В землянке Гладков лежал, гармонь рядом, не играл — отдыхал. Захаров писал в углу — он всегда писал по вечерам, никто не знал, что; я его не спрашивал. Морозов уже спал. Тихонов чистил один из своих сапогов — тот, который завтра ему не пригодится в перелёте, но он чистил.

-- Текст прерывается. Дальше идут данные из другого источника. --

-- pv_equiv track=rewrite | github.com/koltpython/python-exercises-fall2019 | Section8/connect_four.py | has_antidiagonal_win_condition
-- ===== SOURCE A (Python) =====
-- def has_antidiagonal_win_condition(board, row_no, column_no, player_piece):
--     match_count = 0
--     for i in range(-3, 4):
--         row_index = row_no + i
--         column_index = column_no - i
--         # if piece we are checking is out of bounds
--         if row_index not in range(len(board)) or column_index not in range((len(board[0]))):
--             match_count = 0
--             continue
--
--         piece = board[row_index][column_index]
--         if piece == player_piece:
--             match_count += 1
--         else:
--             match_count = 0
--
--         if match_count == 4:
--             return True
--     return False
-- ===== SOURCE B (Python) =====
-- def has_antidiagonal_win_condition(board, row_no, column_no, player_piece):
--     n_rows = len(board)
--     n_cols = len(board[0]) if board else 0
--     for start in range(-3, 1):
--         if all(0 <= row_no + i < n_rows
--                and 0 <= column_no - i < n_cols
--                and board[row_no + i][column_no - i] == player_piece
--                for i in range(start, start + 4)):
--             return True
--     return False
-- ===== Notes on version B (the rewrite author's own statement) =====
-- stated objective: alternative
-- what changed: Replaces A's running match counter that resets on mismatch/out-of-bounds with a direct enumeration of the four possible length-4 antidiagonal windows through the cell, each tested with a single all() over its four cells.
import Mathlib
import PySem

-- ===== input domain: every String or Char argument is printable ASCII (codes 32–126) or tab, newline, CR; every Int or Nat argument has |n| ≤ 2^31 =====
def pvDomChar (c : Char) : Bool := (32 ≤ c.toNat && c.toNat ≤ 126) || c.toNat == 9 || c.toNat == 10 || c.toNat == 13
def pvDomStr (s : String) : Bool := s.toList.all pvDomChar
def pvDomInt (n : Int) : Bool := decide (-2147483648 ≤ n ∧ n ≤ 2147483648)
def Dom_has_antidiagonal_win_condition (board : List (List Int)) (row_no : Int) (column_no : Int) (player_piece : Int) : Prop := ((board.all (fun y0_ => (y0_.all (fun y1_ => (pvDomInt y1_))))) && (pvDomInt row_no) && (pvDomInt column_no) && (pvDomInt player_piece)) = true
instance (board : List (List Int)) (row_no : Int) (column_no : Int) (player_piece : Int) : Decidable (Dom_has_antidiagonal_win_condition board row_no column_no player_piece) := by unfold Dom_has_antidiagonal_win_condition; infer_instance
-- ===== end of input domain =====

-- B replaces A's resetting run counter with a direct check of the four length-4 antidiagonal
-- windows through the cell (objective: alternative decomposition, same O(1) cost).
-- ===== PORT A =====
def pvLoopA (board : List (List Int)) (row_no : Int) (column_no : Int) (player_piece : Int) : List Int → Int → Bool
  | [], _ => false
  | i :: rest, match_count =>
    let row_index := row_no + i
    let column_index := column_no - i
    -- 'row_index not in range(len(board)) or column_index not in range(len(board[0]))'
    if ¬ (0 ≤ row_index ∧ row_index < (board.length : Int)) ∨
       ¬ (0 ≤ column_index ∧ column_index < ((PySem.List.pyGetD board 0 []).length : Int)) then
      pvLoopA board row_no column_no player_piece rest 0
    else
      let piece := PySem.List.pyGetD (PySem.List.pyGetD board row_index []) column_index 0
      let match_count' := if piece = player_piece then match_count + 1 else 0
      if match_count' = 4 then true
      else pvLoopA board row_no column_no player_piece rest match_count'

def has_antidiagonal_win_condition (board : List (List Int)) (row_no : Int) (column_no : Int) (player_piece : Int) : Bool :=
  pvLoopA board row_no column_no player_piece (PySem.List.pyRange (-3) 4 1) 0

-- ===== PORT B =====
-- one cell of a window: in bounds and holding the player's piece
def pvCellB (board : List (List Int)) (row_no : Int) (column_no : Int) (player_piece : Int) (n_rows n_cols : Int) (i : Int) : Bool :=
  decide (0 ≤ row_no + i) && decide (row_no + i < n_rows) &&
  decide (0 ≤ column_no - i) && decide (column_no - i < n_cols) &&
  (PySem.List.pyGetD (PySem.List.pyGetD board (row_no + i) []) (column_no - i) 0 == player_piece)

def has_antidiagonal_win_condition_alt (board : List (List Int)) (row_no : Int) (column_no : Int) (player_piece : Int) : Bool :=
  let n_rows : Int := board.length
  let n_cols : Int := if board.isEmpty then 0 else ((PySem.List.pyGetD board 0 []).length : Int)
  (PySem.List.pyRange (-3) 1 1).any (fun start =>
    (PySem.List.pyRange start (start + 4) 1).all
      (fun i => pvCellB board row_no column_no player_piece n_rows n_cols i))

-- ===== PRECONDITION & SPEC =====
-- Pre_ excludes inputs on which Python A can raise IndexError: a scanned cell that passes the
-- width check against len(board[0]) but whose own row is shorter (possible only on ragged boards);
-- it is narrower than A's exact domain only on ragged boards where A returns True before reaching
-- such a cell (see claim cites).
def Pre_has_antidiagonal_win_condition (board : List (List Int)) (row_no : Int) (column_no : Int) (player_piece : Int) : Prop :=
  ∀ i ∈ ([-3, -2, -1, 0, 1, 2, 3] : List Int),
    0 ≤ row_no + i → row_no + i < (board.length : Int) →
    0 ≤ column_no - i → column_no - i < ((board.headD []).length : Int) →
    column_no - i < ((board.getD (row_no + i).toNat []).length : Int)
instance (board : List (List Int)) (row_no : Int) (column_no : Int) (player_piece : Int) : Decidable (Pre_has_antidiagonal_win_condition board row_no column_no player_piece) := by unfold Pre_has_antidiagonal_win_condition; infer_instance

def pvWitness_has_antidiagonal_win_condition : List (List Int) × Int × Int × Int := ([[1, 1], [1, 1]], 0, 1, 1)

def Spec_has_antidiagonal_win_condition (board : List (List Int)) (row_no : Int) (column_no : Int) (player_piece : Int) (out : Bool) : Prop := out = has_antidiagonal_win_condition_alt board row_no column_no player_piece
instance (board : List (List Int)) (row_no : Int) (column_no : Int) (player_piece : Int) (out : Bool) : Decidable (Spec_has_antidiagonal_win_condition board row_no column_no player_piece out) := by unfold Spec_has_antidiagonal_win_condition; infer_instance

-- ===== CLAIM (what is proved, stated in full; the proofs are below) =====
def Claim_equal_has_antidiagonal_win_condition : Prop := ∀ (board : List (List Int)) (row_no : Int) (column_no : Int) (player_piece : Int), Dom_has_antidiagonal_win_condition board row_no column_no player_piece → Pre_has_antidiagonal_win_condition board row_no column_no player_piece → Spec_has_antidiagonal_win_condition board row_no column_no player_piece (has_antidiagonal_win_condition board row_no column_no player_piece)

-- ===== LEMMAS AND PROOFS =====

-- A's loop step, phrased through B's cell predicate (taken at width len(board[0]), which is what A tests)
theorem pvLoopA_step (board : List (List Int)) (row_no column_no player_piece i mc : Int) (rest : List Int) :
    pvLoopA board row_no column_no player_piece (i :: rest) mc =
      if pvCellB board row_no column_no player_piece (board.length : Int)
           ((PySem.List.pyGetD board 0 []).length : Int) i then
        (if mc + 1 = 4 then true else pvLoopA board row_no column_no player_piece rest (mc + 1))
      else pvLoopA board row_no column_no player_piece rest 0 := by
  simp only [pvLoopA, pvCellB]
  by_cases h1 : 0 ≤ row_no + i <;>
  by_cases h2 : row_no + i < (board.length : Int) <;>
  by_cases h3 : 0 ≤ column_no - i <;>
  by_cases h4 : column_no - i < ((PySem.List.pyGetD board 0 []).length : Int) <;>
  by_cases h5 : PySem.List.pyGetD (PySem.List.pyGetD board (row_no + i) []) (column_no - i) 0 = player_piece <;>
    simp [h1, h2, h3, h4, h5] <;> split_ifs <;> first | rfl | omega

theorem pvLoopA_nil (board : List (List Int)) (row_no column_no player_piece mc : Int) :
    pvLoopA board row_no column_no player_piece [] mc = false := rfl

theorem pvNcols_eq (board : List (List Int)) :
    (if board.isEmpty then 0 else ((PySem.List.pyGetD board 0 []).length : Int)) =
      ((PySem.List.pyGetD board 0 []).length : Int) := by
  cases board <;> simp [PySem.List.pyGetD, PySem.List.pyGet?]

-- ===== VERDICT (by name: the statement is the Claim_ definition above) =====
theorem has_antidiagonal_win_condition_spec : Claim_equal_has_antidiagonal_win_condition := by
  intro board row_no column_no player_piece _ _
  unfold Spec_has_antidiagonal_win_condition
  unfold has_antidiagonal_win_condition has_antidiagonal_win_condition_alt
  rw [pvNcols_eq]
  have hr7 : PySem.List.pyRange (-3) 4 1 = [-3, -2, -1, 0, 1, 2, 3] := by decide
  have hr4 : PySem.List.pyRange (-3) 1 1 = [-3, -2, -1, 0] := by decide
  rw [hr7, hr4]
  have hw1 : PySem.List.pyRange (-3) (-3 + 4) 1 = [-3, -2, -1, 0] := by decide
  have hw2 : PySem.List.pyRange (-2) (-2 + 4) 1 = [-2, -1, 0, 1] := by decide
  have hw3 : PySem.List.pyRange (-1) (-1 + 4) 1 = [-1, 0, 1, 2] := by decide
  have hw4 : PySem.List.pyRange 0 (0 + 4) 1 = [0, 1, 2, 3] := by decide
  simp only [pvLoopA_step, pvLoopA_nil, List.any_cons, List.any_nil, List.all_cons, List.all_nil,
    hw1, hw2, hw3, hw4]
  generalize pvCellB board row_no column_no player_piece _ _ (-3) = b1
  generalize pvCellB board row_no column_no player_piece _ _ (-2) = b2
  generalize pvCellB board row_no column_no player_piece _ _ (-1) = b3
  generalize pvCellB board row_no column_no player_piece _ _ 0 = b4
  generalize pvCellB board row_no column_no player_piece _ _ 1 = b5
  generalize pvCellB board row_no column_no player_piece _ _ 2 = b6
  generalize pvCellB board row_no column_no player_piece _ _ 3 = b7
  revert b1 b2 b3 b4 b5 b6 b7
  decide
-- pv_equiv track=rewrite | github.com/AntonMilienkov/OnnxAnalyzator | analyzator/graph_analysis.py | _estimate_node_depths
-- ===== SOURCE A (Python) =====
-- from collections import Counter, defaultdict, deque
--
-- def _estimate_node_depths(node_count, adjacency, topo_order):
--
--     reverse_adj = defaultdict(list)
--
--     for src, dst_list in adjacency.items():
--         for dst in dst_list:
--             reverse_adj[dst].append(src)
--
--     depth_by_node = {idx: 0 for idx in range(node_count)}
--
--     for node_idx in topo_order:
--         parents = reverse_adj.get(node_idx, [])
--         if not parents:
--             depth_by_node[node_idx] = 0
--         else:
--             depth_by_node[node_idx] = 1 + max(depth_by_node[parent] for parent in parents)
--
--     return depth_by_node
-- ===== SOURCE B (Python) =====
-- def _estimate_node_depths(node_count, adjacency, topo_order):
--     depth_by_node = {idx: 0 for idx in range(node_count)}
--     for node_idx in topo_order:
--         depth_by_node[node_idx] = max(
--             (depth_by_node[src] + 1
--              for src, dst_list in adjacency.items()
--              for dst in dst_list
--              if dst == node_idx),
--             default=0,
--         )
--     return depth_by_node
-- ===== Notes on version B (the rewrite author's own statement) =====
-- stated objective: simpler
-- what changed: B drops the reverse-adjacency table and the empty/non-empty branch entirely: for each topo node it takes max(depth[src]+1 for each incoming edge found by scanning adjacency directly, default=0), one dict and one expression instead of two dicts and a prebuilt reverse index.
import Mathlib
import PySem

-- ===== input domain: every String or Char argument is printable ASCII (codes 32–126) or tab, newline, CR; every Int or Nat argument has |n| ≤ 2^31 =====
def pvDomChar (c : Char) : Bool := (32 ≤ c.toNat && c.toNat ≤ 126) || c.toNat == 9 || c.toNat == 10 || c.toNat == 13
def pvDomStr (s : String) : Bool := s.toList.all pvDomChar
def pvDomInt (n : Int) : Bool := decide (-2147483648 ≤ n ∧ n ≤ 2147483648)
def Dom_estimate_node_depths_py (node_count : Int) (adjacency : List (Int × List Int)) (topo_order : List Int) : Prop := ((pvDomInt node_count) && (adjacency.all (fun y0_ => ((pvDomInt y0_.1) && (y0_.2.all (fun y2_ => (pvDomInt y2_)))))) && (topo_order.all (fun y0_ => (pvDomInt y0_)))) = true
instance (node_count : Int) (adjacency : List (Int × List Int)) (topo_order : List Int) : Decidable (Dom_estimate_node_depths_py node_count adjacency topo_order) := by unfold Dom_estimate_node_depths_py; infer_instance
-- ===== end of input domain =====

-- B removes A's reverse-adjacency table: each node's depth is one max over incoming
-- edges found by scanning adjacency directly — simpler decomposition, same return value.

-- ===== PORT A =====
def estimate_node_depths_py (node_count : Int) (adjacency : List (Int × List Int)) (topo_order : List Int) : List (Int × Int) :=
  -- reverse_adj = defaultdict(list); for src, dst_list in adjacency.items(): for dst in dst_list: reverse_adj[dst].append(src)
  let reverse_adj : PySem.Dict Int (List Int) :=
    adjacency.foldl (fun d p => p.2.foldl (fun d dst => d.modify dst [] (· ++ [p.1])) d) PySem.Dict.empty
  -- depth_by_node = {idx: 0 for idx in range(node_count)}
  let init : PySem.Dict Int Int :=
    (PySem.List.pyRange 0 node_count 1).foldl (fun d i => d.insert i 0) PySem.Dict.empty
  let final : PySem.Dict Int Int :=
    topo_order.foldl (fun d node_idx =>
      let parents := reverse_adj.getD node_idx []
      if parents = [] then d.insert node_idx 0
      -- depth_by_node[parent]: KeyError when parent is absent; excluded by Pre_, ported as getD _ 0
      else d.insert node_idx (1 + (PySem.List.max? (parents.map (fun par => d.getD par 0)) (fun x => x)).getD 0)) init
  final.items

-- ===== PORT B =====
def estimate_node_depths_py_alt (node_count : Int) (adjacency : List (Int × List Int)) (topo_order : List Int) : List (Int × Int) :=
  let init : PySem.Dict Int Int :=
    (PySem.List.pyRange 0 node_count 1).foldl (fun d i => d.insert i 0) PySem.Dict.empty
  let final : PySem.Dict Int Int :=
    topo_order.foldl (fun d node_idx =>
      -- max((depth[src] + 1 for src, dst_list in adjacency.items() for dst in dst_list if dst == node_idx), default=0)
      -- depth_by_node[src]: KeyError when src is absent; excluded by Pre_, ported as getD _ 0
      d.insert node_idx
        ((PySem.List.max?
            (adjacency.flatMap (fun p => (p.2.filter (fun dst => dst == node_idx)).map (fun _ => d.getD p.1 0 + 1)))
            (fun x => x)).getD 0)) init
  final.items

-- ===== PRECONDITION & SPEC =====
-- Pre_ excludes exactly the inputs where Python A raises KeyError: some node of topo_order
-- has an incoming edge whose source is neither in range(node_count) nor assigned by an
-- earlier topo_order entry at the moment its depth is read.
def Pre_estimate_node_depths_py (node_count : Int) (adjacency : List (Int × List Int)) (topo_order : List Int) : Prop :=
  ∀ k, k < topo_order.length → ∀ p ∈ adjacency, topo_order[k]! ∈ p.2 →
    ((0 ≤ p.1 ∧ p.1 < node_count) ∨ p.1 ∈ topo_order.take k)
instance (node_count : Int) (adjacency : List (Int × List Int)) (topo_order : List Int) : Decidable (Pre_estimate_node_depths_py node_count adjacency topo_order) := by unfold Pre_estimate_node_depths_py; infer_instance

def pvWitness_estimate_node_depths_py : Int × (List (Int × List Int)) × List Int := (2, [(0, [1])], [0, 1])

def Spec_estimate_node_depths_py (node_count : Int) (adjacency : List (Int × List Int)) (topo_order : List Int) (out : List (Int × Int)) : Prop := out = estimate_node_depths_py_alt node_count adjacency topo_order
instance (node_count : Int) (adjacency : List (Int × List Int)) (topo_order : List Int) (out : List (Int × Int)) : Decidable (Spec_estimate_node_depths_py node_count adjacency topo_order out) := by unfold Spec_estimate_node_depths_py; infer_instance

-- ===== CLAIM (what is proved, stated in full; the proofs are below) =====
def Claim_equal_estimate_node_depths_py : Prop := ∀ (node_count : Int) (adjacency : List (Int × List Int)) (topo_order : List Int), Dom_estimate_node_depths_py node_count adjacency topo_order → Pre_estimate_node_depths_py node_count adjacency topo_order → Spec_estimate_node_depths_py node_count adjacency topo_order (estimate_node_depths_py node_count adjacency topo_order)

-- ===== LEMMAS AND PROOFS =====

-- inner append loop of A's reverse-adjacency build, characterised via getD
theorem pv_inner_rev (ds : List Int) (s v : Int) (d : PySem.Dict Int (List Int)) :
    (ds.foldl (fun d dst => d.modify dst [] (· ++ [s])) d).getD v []
      = d.getD v [] ++ List.replicate (ds.filter (fun dst => dst == v)).length s := by
  have h := PySem.Dict.getD_foldl_modify_append (l := ds.map (fun dst => (dst, s))) (d := d) (c := v)
  simpa [List.foldl_map, List.filter_map, Function.comp_def, List.map_map] using h

-- A's reverse_adj lookup equals the direct scan of adjacency
theorem pv_rev_getD (l : List (Int × List Int)) (v : Int) (d : PySem.Dict Int (List Int)) :
    (l.foldl (fun d p => p.2.foldl (fun d dst => d.modify dst [] (· ++ [p.1])) d) d).getD v []
      = d.getD v [] ++ l.flatMap (fun p => (p.2.filter (fun dst => dst == v)).map (fun _ => p.1)) := by
  induction l generalizing d with
  | nil => simp
  | cons p t ih => simp [ih, pv_inner_rev, List.append_assoc]

-- 1 + running max  =  running max of the (+1)-shifted list
theorem pv_foldl_max_add (l : List Int) (x : Int) :
    (l.map (fun y => y + 1)).foldl max (x + 1) = l.foldl max x + 1 := by
  induction l generalizing x with
  | nil => simp
  | cons b t ih => simpa [max_add_add_right] using ih (max x b)

-- foldl respects pointwise-equal step functions
theorem pv_foldl_ext {α β : Type} (f g : β → α → β) (h : ∀ b a, f b a = g b a) (l : List α) (b : β) :
    l.foldl f b = l.foldl g b := by
  induction l generalizing b with
  | nil => rfl
  | cons x t ih => rw [List.foldl_cons, List.foldl_cons, h, ih]

-- the two loop bodies agree on every state and node
theorem pv_step_eq (adjacency : List (Int × List Int)) (d : PySem.Dict Int Int) (v : Int) :
    (let parents := (adjacency.foldl (fun d p => p.2.foldl (fun d dst => d.modify dst [] (· ++ [p.1])) d) PySem.Dict.empty).getD v []
     if parents = [] then d.insert v 0
     else d.insert v (1 + (PySem.List.max? (parents.map (fun par => d.getD par 0)) (fun x => x)).getD 0))
    = d.insert v
        ((PySem.List.max?
            (adjacency.flatMap (fun p => (p.2.filter (fun dst => dst == v)).map (fun _ => d.getD p.1 0 + 1)))
            (fun x => x)).getD 0) := by
  have hrev : (adjacency.foldl (fun d p => p.2.foldl (fun d dst => d.modify dst [] (· ++ [p.1])) d) PySem.Dict.empty).getD v []
      = adjacency.flatMap (fun p => (p.2.filter (fun dst => dst == v)).map (fun _ => p.1)) := by
    simpa using pv_rev_getD adjacency v PySem.Dict.empty
  have hvals : adjacency.flatMap (fun p => (p.2.filter (fun dst => dst == v)).map (fun _ => d.getD p.1 0 + 1))
      = ((adjacency.flatMap (fun p => (p.2.filter (fun dst => dst == v)).map (fun _ => p.1))).map (fun par => d.getD par 0 + 1)) := by
    simp [List.map_flatMap]
  simp only [hrev, hvals]
  cases hp : adjacency.flatMap (fun p => (p.2.filter (fun dst => dst == v)).map (fun _ => p.1)) with
  | nil => simp [PySem.List.max?]
  | cons a t =>
      simp only [List.map_cons, PySem.List.max?_id_cons, Option.getD_some, if_neg (List.cons_ne_nil a t)]
      have h2 : List.foldl max (d.getD a 0 + 1) (List.map (fun par => d.getD par 0 + 1) t)
          = List.foldl max (d.getD a 0) (List.map (fun par => d.getD par 0) t) + 1 := by
        simpa [List.map_map, Function.comp] using pv_foldl_max_add (t.map (fun par => d.getD par 0)) (d.getD a 0)
      rw [h2, Int.add_comm]

-- ===== VERDICT (by name: the statement is the Claim_ definition above) =====
theorem estimate_node_depths_py_spec : Claim_equal_estimate_node_depths_py := by
  intro node_count adjacency topo_order _ _
  unfold Spec_estimate_node_depths_py estimate_node_depths_py estimate_node_depths_py_alt
  exact congrArg PySem.Dict.items
    (pv_foldl_ext _ _ (fun d v => pv_step_eq adjacency d v) topo_order
      ((PySem.List.pyRange 0 node_count 1).foldl (fun d i => d.insert i 0) PySem.Dict.empty))
-- pv_equiv track=rewrite | github.com/shmoregendiggle/Wellesley-AP-CSA-editor | pullProjects.py | getTerm
-- ===== SOURCE A (Python) =====
-- def getTerm(day, month):
--     terms = [(-1, 10), (1, 22), (4, 2), (6, 30)]
--     if month > 7:
--         month -= 12
--     term = 1
--     for i in range(len(terms)):
--         if month > terms[i][0] or month == terms[i][0] and day > terms[i][1]:
--             term = i + 2
--     return term
-- ===== SOURCE B (Python) =====
-- def getTerm(day, month):
--     if month > 7:
--         month -= 12
--     terms = [(-1, 10), (1, 22), (4, 2), (6, 30)]
--     lo, hi = 0, len(terms)
--     while lo < hi:
--         mid = (lo + hi) // 2
--         if terms[mid] < (month, day):
--             lo = mid + 1
--         else:
--             hi = mid
--     return 1 + lo
-- ===== Notes on version B (the rewrite author's own statement) =====
-- stated objective: alternative
-- what changed: Replaces the linear scan that records the last passed threshold with a hand-written binary search (bisect_left) over the sorted threshold table, returning 1 plus the count of thresholds strictly below (month, day).
import Mathlib
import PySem

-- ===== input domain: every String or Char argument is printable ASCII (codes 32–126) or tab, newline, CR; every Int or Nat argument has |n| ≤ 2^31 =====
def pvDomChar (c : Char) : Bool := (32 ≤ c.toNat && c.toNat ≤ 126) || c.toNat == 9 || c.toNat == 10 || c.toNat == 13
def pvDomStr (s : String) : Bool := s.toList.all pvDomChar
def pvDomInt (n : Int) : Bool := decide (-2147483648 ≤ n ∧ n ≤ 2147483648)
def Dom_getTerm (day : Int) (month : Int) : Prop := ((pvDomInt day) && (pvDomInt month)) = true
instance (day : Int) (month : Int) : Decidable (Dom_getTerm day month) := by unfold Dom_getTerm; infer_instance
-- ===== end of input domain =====

-- B replaces A's linear scan of the threshold table with a binary search (hand-written bisect_left); alternative decomposition, same result.

-- ===== PORT A =====
-- A: scan all thresholds, remembering i+2 for the last one that (month, day) has passed.
def getTerm (day : Int) (month : Int) : Int :=
  let terms : List (Int × Int) := [(-1, 10), (1, 22), (4, 2), (6, 30)]
  let month := if month > 7 then month - 12 else month
  (PySem.List.pyRange 0 (terms.length : Int) 1).foldl (fun term i =>
    -- terms[i]: i is always in range here, so pyGetD's default (0, 0) is never used
    let t := PySem.List.pyGetD terms i (0, 0)
    if month > t.1 ∨ (month = t.1 ∧ day > t.2) then i + 2 else term) 1

-- ===== PORT B =====
-- 'while lo < hi' binary search; fuel = hi - lo bounds the iterations (returns lo when exhausted, never reached)
def bisectLeftB (terms : List (Int × Int)) (key : Int × Int) (lo hi : Nat) : Nat → Nat
  | 0 => lo
  | fuel + 1 =>
    if lo < hi then
      let mid := (lo + hi) / 2
      match terms[mid]? with
      | some t =>
        -- Python tuple comparison terms[mid] < (month, day), lexicographic
        if t.1 < key.1 ∨ (t.1 = key.1 ∧ t.2 < key.2) then
          bisectLeftB terms key (mid + 1) hi fuel
        else
          bisectLeftB terms key lo mid fuel
      | none => lo
    else lo

def getTerm_alt (day : Int) (month : Int) : Int :=
  let month := if month > 7 then month - 12 else month
  let terms : List (Int × Int) := [(-1, 10), (1, 22), (4, 2), (6, 30)]
  1 + (bisectLeftB terms (month, day) 0 terms.length terms.length : Int)

-- ===== PRECONDITION & SPEC =====
def Spec_getTerm (day : Int) (month : Int) (out : Int) : Prop := out = getTerm_alt day month
instance (day : Int) (month : Int) (out : Int) : Decidable (Spec_getTerm day month out) := by unfold Spec_getTerm; infer_instance

-- ===== CLAIM (what is proved, stated in full; the proofs are below) =====
def Claim_equal_getTerm : Prop := ∀ (day : Int) (month : Int), Dom_getTerm day month → Spec_getTerm day month (getTerm day month)

-- ===== LEMMAS AND PROOFS =====

-- closed-form evaluation of the binary search on the 4-entry threshold table
theorem bis4 (m d : Int) :
  bisectLeftB [(-1,10),(1,22),(4,2),(6,30)] (m,d) 0 4 4 =
  (if (4:Int) < m ∨ (4 = m ∧ 2 < d) then
    (if (6:Int) < m ∨ (6 = m ∧ 30 < d) then 4 else 3)
  else if (1:Int) < m ∨ (1 = m ∧ 22 < d) then 2
  else if (-1:Int) < m ∨ (-1 = m ∧ 10 < d) then 1 else 0) := by
  simp only [bisectLeftB]
  norm_num

-- ===== VERDICT (by name: the statement is the Claim_ definition above) =====
theorem getTerm_spec : Claim_equal_getTerm := by
  intro day month _
  unfold Spec_getTerm getTerm getTerm_alt
  have hr : PySem.List.pyRange 0 (((4:Nat) : Int)) 1 = [0, 1, 2, 3] := by decide
  have h0 : PySem.List.pyGetD [((-1:Int),(10:Int)),(1,22),(4,2),(6,30)] 0 (0,0) = (-1,10) := by decide
  have h1 : PySem.List.pyGetD [((-1:Int),(10:Int)),(1,22),(4,2),(6,30)] 1 (0,0) = (1,22) := by decide
  have h2 : PySem.List.pyGetD [((-1:Int),(10:Int)),(1,22),(4,2),(6,30)] 2 (0,0) = (4,2) := by decide
  have h3 : PySem.List.pyGetD [((-1:Int),(10:Int)),(1,22),(4,2),(6,30)] 3 (0,0) = (6,30) := by decide
  have hl : ([((-1:Int),(10:Int)),(1,22),(4,2),(6,30)] : List (Int × Int)).length = 4 := rfl
  simp only [hl, hr, List.foldl, h0, h1, h2, h3, bis4]
  split_ifs <;> omega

Я сел за стол под лампой. Достал лист бумаги. Развернул карандаш — соколовский, с потёртым кончиком, тот же, которым в августе чертил Морозову угол захода на ящике из-под боезапаса.

Долго не начинал.

В голове было очень много. Я хотел сказать Тане, что война будет длинная — длиннее, чем им сейчас кажется в Подлесном; что у неё впереди ещё четыре зимы, в которые надо беречь ноги и учиться вязать, как сказала учительница, не потому, что вязка важна, а потому, что в каждой паре носков, отправленной на фронт, есть смысл. Я хотел сказать ей, чтобы не ходила одна на дорогу к станции — там в сорок втором будут редкие чужие самолёты, которые охотятся на одиноких подростков, и я знаю, кто в их селе погиб от такого самолёта осенью сорок второго, потому что это написано в одном из писем матери, которое Соколов получил в феврале сорок третьего, и которое я ещё не читал, но читал, когда впервые открыл планшет в санбате. Я хотел сказать ей, чтобы она писала маме каждый день, потому что мама не доживёт до Победы; язва пройдёт в перфорацию в зиму сорок второго на сорок третий, в Подлесном врача не будет, отвезут в Касимов, не довезут. Я это тоже знал.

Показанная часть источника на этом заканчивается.